→ **Problem requirements**: Return the lines below exactly as they appear, please, starting with the first and ending with the one that contains "matrix[i][k] != 0".

→ **Collected data entries**:
■ ■ ■ ■

-- pv_equiv track=rewrite | github.com/pgZhx/Course_work | 人工智能/A_star算法解15puzzle/Code/15puzzle5.py | calculate_h3
-- ===== SOURCE A (Python) =====
-- def calculate_h3(matrix):# 启发式函数3：结合线性冲突的曼哈顿距离
--         distance = 0
--         linear_conflict = 0
--         for i in range(4):
--             for j in range(4):
--                 if matrix[i][j] != 0:
--                     target_row = (matrix[i][j] - 1) // 4
--                     target_col = (matrix[i][j] - 1) % 4
--                     distance += abs(i - target_row) + abs(j - target_col)
--                     if i == target_row:  # 在同一行
--                         for k in range(j + 1, 4):
--                             if matrix[i][k] != 0 and (matrix[i][k] - 1) // 4 == target_row and matrix[i][j] > matrix[i][k]:
--                                 linear_conflict += 1
--                     if j == target_col:  # 在同一列
--                         for k in range(i + 1, 4):
--                             if matrix[k][j] != 0 and (matrix[k][j] - 1) % 4 == target_col and matrix[i][j] > matrix[k][j]:
--                                 linear_conflict += 1
--         return distance + 2 * linear_conflict
-- ===== SOURCE B (Python) =====
-- def _inversions(xs):
--     # number of pairs (a before b) with a > b
--     if not xs:
--         return 0
--     return sum(1 for b in xs[1:] if xs[0] > b) + _inversions(xs[1:])
--
--
-- def calculate_h3(matrix):
--     # Manhattan distance in one plain pass
--     distance = 0
--     for i in range(4):
--         for j in range(4):
--             v = matrix[i][j]
--             if v != 0:
--                 distance += abs(i - (v - 1) // 4) + abs(j - (v - 1) % 4)
--     # linear conflicts = inversions among the tiles already in their home row/column
--     conflict = 0
--     for i in range(4):
--         conflict += _inversions([matrix[i][j] for j in range(4)
--                                  if matrix[i][j] != 0 and (matrix[i][j] - 1) // 4 == i])
--     for j in range(4):
--         conflict += _inversions([matrix[i][j] for i in range(4)
--                                  if matrix[i][j] != 0 and (matrix[i][j] - 1) % 4 == j])
--     return distance + 2 * conflict
-- ===== Notes on version B (the rewrite author's own statement) =====
-- stated objective: alternative
-- what changed: Instead of nested per-cell suffix scans interleaved with the distance loop, B computes the Manhattan distance in one plain pass and obtains the linear-conflict term separately as the inversion count of the home-row/home-column tiles collected per row and per column.
import Mathlib
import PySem

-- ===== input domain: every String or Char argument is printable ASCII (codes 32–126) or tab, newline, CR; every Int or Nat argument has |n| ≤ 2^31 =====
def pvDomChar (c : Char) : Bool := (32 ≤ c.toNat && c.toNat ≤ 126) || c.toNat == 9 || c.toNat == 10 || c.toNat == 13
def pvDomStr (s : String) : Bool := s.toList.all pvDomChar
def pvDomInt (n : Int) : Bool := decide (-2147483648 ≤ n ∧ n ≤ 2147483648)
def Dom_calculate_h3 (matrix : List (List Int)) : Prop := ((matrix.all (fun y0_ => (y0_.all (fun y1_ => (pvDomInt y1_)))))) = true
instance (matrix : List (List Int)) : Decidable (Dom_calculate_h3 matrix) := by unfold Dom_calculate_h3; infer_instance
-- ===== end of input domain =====

-- B changes the decomposition (separate distance pass + per-row/column inversion counting of
-- home tiles) instead of A's per-cell suffix scans; equal return value on Pre_ (where A returns).

-- matrix[i][j]; exact under Pre_ (both indices in range); shared indexing helper of both ports
def mget (m : List (List Int)) (i j : Int) : Int :=
  PySem.List.pyGetD (PySem.List.pyGetD m i []) j 0

-- ===== PORT A =====
-- inner 'for k in range(j+1, 4)' over the row suffix
def aConfRow (m : List (List Int)) (i j tr v lc : Int) : Int :=
  (PySem.List.pyRange (j + 1) 4 1).foldl
    (fun acc k =>
      if mget m i k ≠ 0 ∧ PySem.Int.floordiv (mget m i k - 1) 4 = tr ∧ v > mget m i k
      then acc + 1 else acc) lc

-- inner 'for k in range(i+1, 4)' over the column suffix
def aConfCol (m : List (List Int)) (i j tc v lc : Int) : Int :=
  (PySem.List.pyRange (i + 1) 4 1).foldl
    (fun acc k =>
      if mget m k j ≠ 0 ∧ PySem.Int.mod (mget m k j - 1) 4 = tc ∧ v > mget m k j
      then acc + 1 else acc) lc

-- body of the two nested loops: state = (distance, linear_conflict)
def aCell (m : List (List Int)) (s : Int × Int) (i j : Int) : Int × Int :=
  let v := mget m i j
  if v ≠ 0 then
    let tr := PySem.Int.floordiv (v - 1) 4
    let tc := PySem.Int.mod (v - 1) 4
    let s1 : Int × Int := (s.1 + |i - tr| + |j - tc|, s.2)
    let s2 : Int × Int := if i = tr then (s1.1, aConfRow m i j tr v s1.2) else s1
    if j = tc then (s2.1, aConfCol m i j tc v s2.2) else s2
  else s

def calculate_h3 (matrix : List (List Int)) : Int :=
  let st := (PySem.List.pyRange 0 4 1).foldl
    (fun s i => (PySem.List.pyRange 0 4 1).foldl (fun s j => aCell matrix s i j) s) (0, 0)
  st.1 + 2 * st.2

-- ===== PORT B =====
-- recursive _inversions
def inv : List Int → Int
  | [] => 0
  | a :: rest => ((rest.countP (fun b => decide (a > b)) : Nat) : Int) + inv rest

-- [matrix[i][j] for j in range(4) if matrix[i][j] != 0 and (matrix[i][j]-1)//4 == i]
def rowList (m : List (List Int)) (i : Int) : List Int :=
  ((PySem.List.pyRange 0 4 1).map (fun j => mget m i j)).filter
    (fun v => decide (v ≠ 0 ∧ PySem.Int.floordiv (v - 1) 4 = i))

def colList (m : List (List Int)) (j : Int) : List Int :=
  ((PySem.List.pyRange 0 4 1).map (fun i => mget m i j)).filter
    (fun v => decide (v ≠ 0 ∧ PySem.Int.mod (v - 1) 4 = j))

def calculate_h3_alt (matrix : List (List Int)) : Int :=
  let distance := (PySem.List.pyRange 0 4 1).foldl
    (fun d i => (PySem.List.pyRange 0 4 1).foldl
      (fun d j =>
        let v := mget matrix i j
        if v ≠ 0 then
          d + (|i - PySem.Int.floordiv (v - 1) 4| + |j - PySem.Int.mod (v - 1) 4|)
        else d) d) 0
  let conflict := (PySem.List.pyRange 0 4 1).foldl
    (fun c j => c + inv (colList matrix j))
    ((PySem.List.pyRange 0 4 1).foldl (fun c i => c + inv (rowList matrix i)) 0)
  distance + 2 * conflict

-- ===== PRECONDITION & SPEC =====
-- Pre_ excludes exactly the inputs where Python A raises IndexError: fewer than 4 rows,
-- or one of the first 4 rows shorter than 4.
def Pre_calculate_h3 (matrix : List (List Int)) : Prop :=
  4 ≤ matrix.length ∧ ∀ r ∈ matrix.take 4, 4 ≤ r.length
instance (matrix : List (List Int)) : Decidable (Pre_calculate_h3 matrix) := by
  unfold Pre_calculate_h3; infer_instance

def pvWitness_calculate_h3 : List (List Int) :=
  [[1, 2, 3, 4], [5, 6, 7, 8], [9, 10, 11, 12], [13, 15, 14, 0]]

def Spec_calculate_h3 (matrix : List (List Int)) (out : Int) : Prop := out = calculate_h3_alt matrix
instance (matrix : List (List Int)) (out : Int) : Decidable (Spec_calculate_h3 matrix out) := by
  unfold Spec_calculate_h3; infer_instance

-- ===== CLAIM (what is proved, stated in full; the proofs are below) =====
def Claim_equal_calculate_h3 : Prop := ∀ (matrix : List (List Int)), Dom_calculate_h3 matrix → Pre_calculate_h3 matrix → Spec_calculate_h3 matrix (calculate_h3 matrix)

-- ===== LEMMAS AND PROOFS =====

theorem pyR04 : PySem.List.pyRange 0 4 1 = [0, 1, 2, 3] := by decide
theorem pyR14 : PySem.List.pyRange (0 + 1) 4 1 = [1, 2, 3] := by decide
theorem pyR24 : PySem.List.pyRange (1 + 1) 4 1 = [2, 3] := by decide
theorem pyR34 : PySem.List.pyRange (2 + 1) 4 1 = [3] := by decide
theorem pyR44 : PySem.List.pyRange (3 + 1) 4 1 = [] := by decide

-- per-cell closed forms of A's loop body
def dcell (m : List (List Int)) (i j : Int) : Int :=
  if mget m i j ≠ 0 then
    |i - PySem.Int.floordiv (mget m i j - 1) 4| + |j - PySem.Int.mod (mget m i j - 1) 4|
  else 0

def rpart (m : List (List Int)) (i j : Int) : Int :=
  if mget m i j ≠ 0 ∧ i = PySem.Int.floordiv (mget m i j - 1) 4 then
    (((PySem.List.pyRange (j + 1) 4 1).countP (fun k => decide (mget m i k ≠ 0 ∧
        PySem.Int.floordiv (mget m i k - 1) 4 = PySem.Int.floordiv (mget m i j - 1) 4 ∧
        mget m i j > mget m i k)) : Nat) : Int)
  else 0

def cpart (m : List (List Int)) (i j : Int) : Int :=
  if mget m i j ≠ 0 ∧ j = PySem.Int.mod (mget m i j - 1) 4 then
    (((PySem.List.pyRange (i + 1) 4 1).countP (fun k => decide (mget m k j ≠ 0 ∧
        PySem.Int.mod (mget m k j - 1) 4 = PySem.Int.mod (mget m i j - 1) 4 ∧
        mget m i j > mget m k j)) : Nat) : Int)
  else 0

theorem aCell_closed (m : List (List Int)) (s : Int × Int) (i j : Int) :
    aCell m s i j = (s.1 + dcell m i j, s.2 + (rpart m i j + cpart m i j)) := by
  simp only [aCell, aConfRow, aConfCol, dcell, rpart, cpart, PySem.List.foldl_ite_add_one]
  split_ifs <;>
    first
      | tauto
      | (refine Prod.ext ?_ ?_ <;> dsimp only <;> ring)

theorem A_closed (m : List (List Int)) :
    calculate_h3 m =
      (dcell m 0 0 + dcell m 0 1 + dcell m 0 2 + dcell m 0 3 +
       dcell m 1 0 + dcell m 1 1 + dcell m 1 2 + dcell m 1 3 +
       dcell m 2 0 + dcell m 2 1 + dcell m 2 2 + dcell m 2 3 +
       dcell m 3 0 + dcell m 3 1 + dcell m 3 2 + dcell m 3 3) +
      2 * (rpart m 0 0 + rpart m 0 1 + rpart m 0 2 + rpart m 0 3 +
           rpart m 1 0 + rpart m 1 1 + rpart m 1 2 + rpart m 1 3 +
           rpart m 2 0 + rpart m 2 1 + rpart m 2 2 + rpart m 2 3 +
           rpart m 3 0 + rpart m 3 1 + rpart m 3 2 + rpart m 3 3 +
           cpart m 0 0 + cpart m 0 1 + cpart m 0 2 + cpart m 0 3 +
           cpart m 1 0 + cpart m 1 1 + cpart m 1 2 + cpart m 1 3 +
           cpart m 2 0 + cpart m 2 1 + cpart m 2 2 + cpart m 2 3 +
           cpart m 3 0 + cpart m 3 1 + cpart m 3 2 + cpart m 3 3) := by
  simp only [calculate_h3, pyR04, List.foldl, aCell_closed]
  ring

theorem bstep (m : List (List Int)) (i j d : Int) :
    (if mget m i j ≠ 0 then
       d + (|i - PySem.Int.floordiv (mget m i j - 1) 4| + |j - PySem.Int.mod (mget m i j - 1) 4|)
     else d) = d + dcell m i j := by
  unfold dcell; split_ifs <;> ring

theorem B_closed (m : List (List Int)) :
    calculate_h3_alt m =
      (dcell m 0 0 + dcell m 0 1 + dcell m 0 2 + dcell m 0 3 +
       dcell m 1 0 + dcell m 1 1 + dcell m 1 2 + dcell m 1 3 +
       dcell m 2 0 + dcell m 2 1 + dcell m 2 2 + dcell m 2 3 +
       dcell m 3 0 + dcell m 3 1 + dcell m 3 2 + dcell m 3 3) +
      2 * (inv (rowList m 0) + inv (rowList m 1) + inv (rowList m 2) + inv (rowList m 3) +
           inv (colList m 0) + inv (colList m 1) + inv (colList m 2) + inv (colList m 3)) := by
  simp only [calculate_h3_alt, pyR04, List.foldl, bstep]
  ring

theorem inv_filter_cons (p : Int → Bool) (x : Int) (xs : List Int) :
    inv ((x :: xs).filter p) =
      (if p x then ((xs.countP (fun y => decide (x > y) && p y) : Nat) : Int) else 0) +
        inv (xs.filter p) := by
  cases hp : p x
  · simp [hp]
  · simp [hp, inv, List.countP_filter]

theorem cellBridgeRow (m : List (List Int)) (i v : Int) (ks : List Int) :
    (if v ≠ 0 ∧ i = PySem.Int.floordiv (v - 1) 4 then
       ((ks.countP (fun k => decide (mget m i k ≠ 0 ∧
           PySem.Int.floordiv (mget m i k - 1) 4 = PySem.Int.floordiv (v - 1) 4 ∧
           v > mget m i k)) : Nat) : Int)
     else 0)
    = (if (decide (v ≠ 0 ∧ PySem.Int.floordiv (v - 1) 4 = i)) = true then
         (((ks.map (fun k => mget m i k)).countP
            (fun y => decide (v > y) && decide (y ≠ 0 ∧ PySem.Int.floordiv (y - 1) 4 = i)) : Nat) : Int)
       else 0) := by
  by_cases h0 : v = 0
  · simp [h0]
  by_cases h1 : i = PySem.Int.floordiv (v - 1) 4
  · rw [if_pos ⟨h0, h1⟩, if_pos (by simp only [decide_eq_true_eq]; exact ⟨h0, h1.symm⟩)]
    rw [List.countP_map]
    norm_cast
    apply List.countP_congr
    intro k _
    simp only [Function.comp]
    rw [← h1]
    by_cases a1 : mget m i k = 0 <;> by_cases a2 : PySem.Int.floordiv (mget m i k - 1) 4 = i <;>
      by_cases a3 : v > mget m i k <;> simp [a1, a3]
  · rw [if_neg (by tauto),
      if_neg (by simp only [decide_eq_true_eq]; rintro ⟨-, h⟩; exact h1 h.symm)]

theorem cellBridgeCol (m : List (List Int)) (j v : Int) (ks : List Int) :
    (if v ≠ 0 ∧ j = PySem.Int.mod (v - 1) 4 then
       ((ks.countP (fun k => decide (mget m k j ≠ 0 ∧
           PySem.Int.mod (mget m k j - 1) 4 = PySem.Int.mod (v - 1) 4 ∧
           v > mget m k j)) : Nat) : Int)
     else 0)
    = (if (decide (v ≠ 0 ∧ PySem.Int.mod (v - 1) 4 = j)) = true then
         (((ks.map (fun k => mget m k j)).countP
            (fun y => decide (v > y) && decide (y ≠ 0 ∧ PySem.Int.mod (y - 1) 4 = j)) : Nat) : Int)
       else 0) := by
  by_cases h0 : v = 0
  · simp [h0]
  by_cases h1 : j = PySem.Int.mod (v - 1) 4
  · rw [if_pos ⟨h0, h1⟩, if_pos (by simp only [decide_eq_true_eq]; exact ⟨h0, h1.symm⟩)]
    rw [List.countP_map]
    norm_cast
    apply List.countP_congr
    intro k _
    simp only [Function.comp]
    rw [← h1]
    by_cases a1 : mget m k j = 0 <;> by_cases a2 : PySem.Int.mod (mget m k j - 1) 4 = j <;>
      by_cases a3 : v > mget m k j <;> simp [a1, a3]
  · rw [if_neg (by tauto),
      if_neg (by simp only [decide_eq_true_eq]; rintro ⟨-, h⟩; exact h1 h.symm)]

theorem rowBridge (m : List (List Int)) (i : Int) :
    rpart m i 0 + rpart m i 1 + rpart m i 2 + rpart m i 3 = inv (rowList m i) := by
  have e : rowList m i =
      [mget m i 0, mget m i 1, mget m i 2, mget m i 3].filter
        (fun v => decide (v ≠ 0 ∧ PySem.Int.floordiv (v - 1) 4 = i)) := by
    simp [rowList, pyR04]
  rw [e, inv_filter_cons, inv_filter_cons, inv_filter_cons, inv_filter_cons]
  simp only [rpart, pyR14, pyR24, pyR34, pyR44,
    cellBridgeRow m i (mget m i 0) [1, 2, 3],
    cellBridgeRow m i (mget m i 1) [2, 3],
    cellBridgeRow m i (mget m i 2) [3],
    cellBridgeRow m i (mget m i 3) []]
  simp [inv]
  ring

theorem colBridge (m : List (List Int)) (j : Int) :
    cpart m 0 j + cpart m 1 j + cpart m 2 j + cpart m 3 j = inv (colList m j) := by
  have e : colList m j =
      [mget m 0 j, mget m 1 j, mget m 2 j, mget m 3 j].filter
        (fun v => decide (v ≠ 0 ∧ PySem.Int.mod (v - 1) 4 = j)) := by
    simp [colList, pyR04]
  rw [e, inv_filter_cons, inv_filter_cons, inv_filter_cons, inv_filter_cons]
  simp only [cpart, pyR14, pyR24, pyR34, pyR44,
    cellBridgeCol m j (mget m 0 j) [1, 2, 3],
    cellBridgeCol m j (mget m 1 j) [2, 3],
    cellBridgeCol m j (mget m 2 j) [3],
    cellBridgeCol m j (mget m 3 j) []]
  simp [inv]
  ring

-- ===== VERDICT (by name: the statement is the Claim_ definition above) =====
theorem calculate_h3_spec : Claim_equal_calculate_h3 := by
  intro m _ _
  unfold Spec_calculate_h3
  rw [A_closed, B_closed,
    ← rowBridge m 0, ← rowBridge m 1, ← rowBridge m 2, ← rowBridge m 3,
    ← colBridge m 0, ← colBridge m 1, ← colBridge m 2, ← colBridge m 3]
  ring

■ ■ ■ ■

→ **Output of the task**:
-- pv_equiv track=rewrite | github.com/pgZhx/Course_work | 人工智能/A_star算法解15puzzle/Code/15puzzle5.py | calculate_h3
-- ===== SOURCE A (Python) =====
-- def calculate_h3(matrix):# 启发式函数3：结合线性冲突的曼哈顿距离
--         distance = 0
--         linear_conflict = 0
--         for i in range(4):
--             for j in range(4):
--                 if matrix[i][j] != 0:
--                     target_row = (matrix[i][j] - 1) // 4
--                     target_col = (matrix[i][j] - 1) % 4
--                     distance += abs(i - target_row) + abs(j - target_col)
--                     if i == target_row:  # 在同一行
--                         for k in range(j + 1, 4):
--                             if matrix[i][k] != 0 and (matrix[i][k] - 1) // 4 == target_row and matrix[i][j] > matrix[i][k]:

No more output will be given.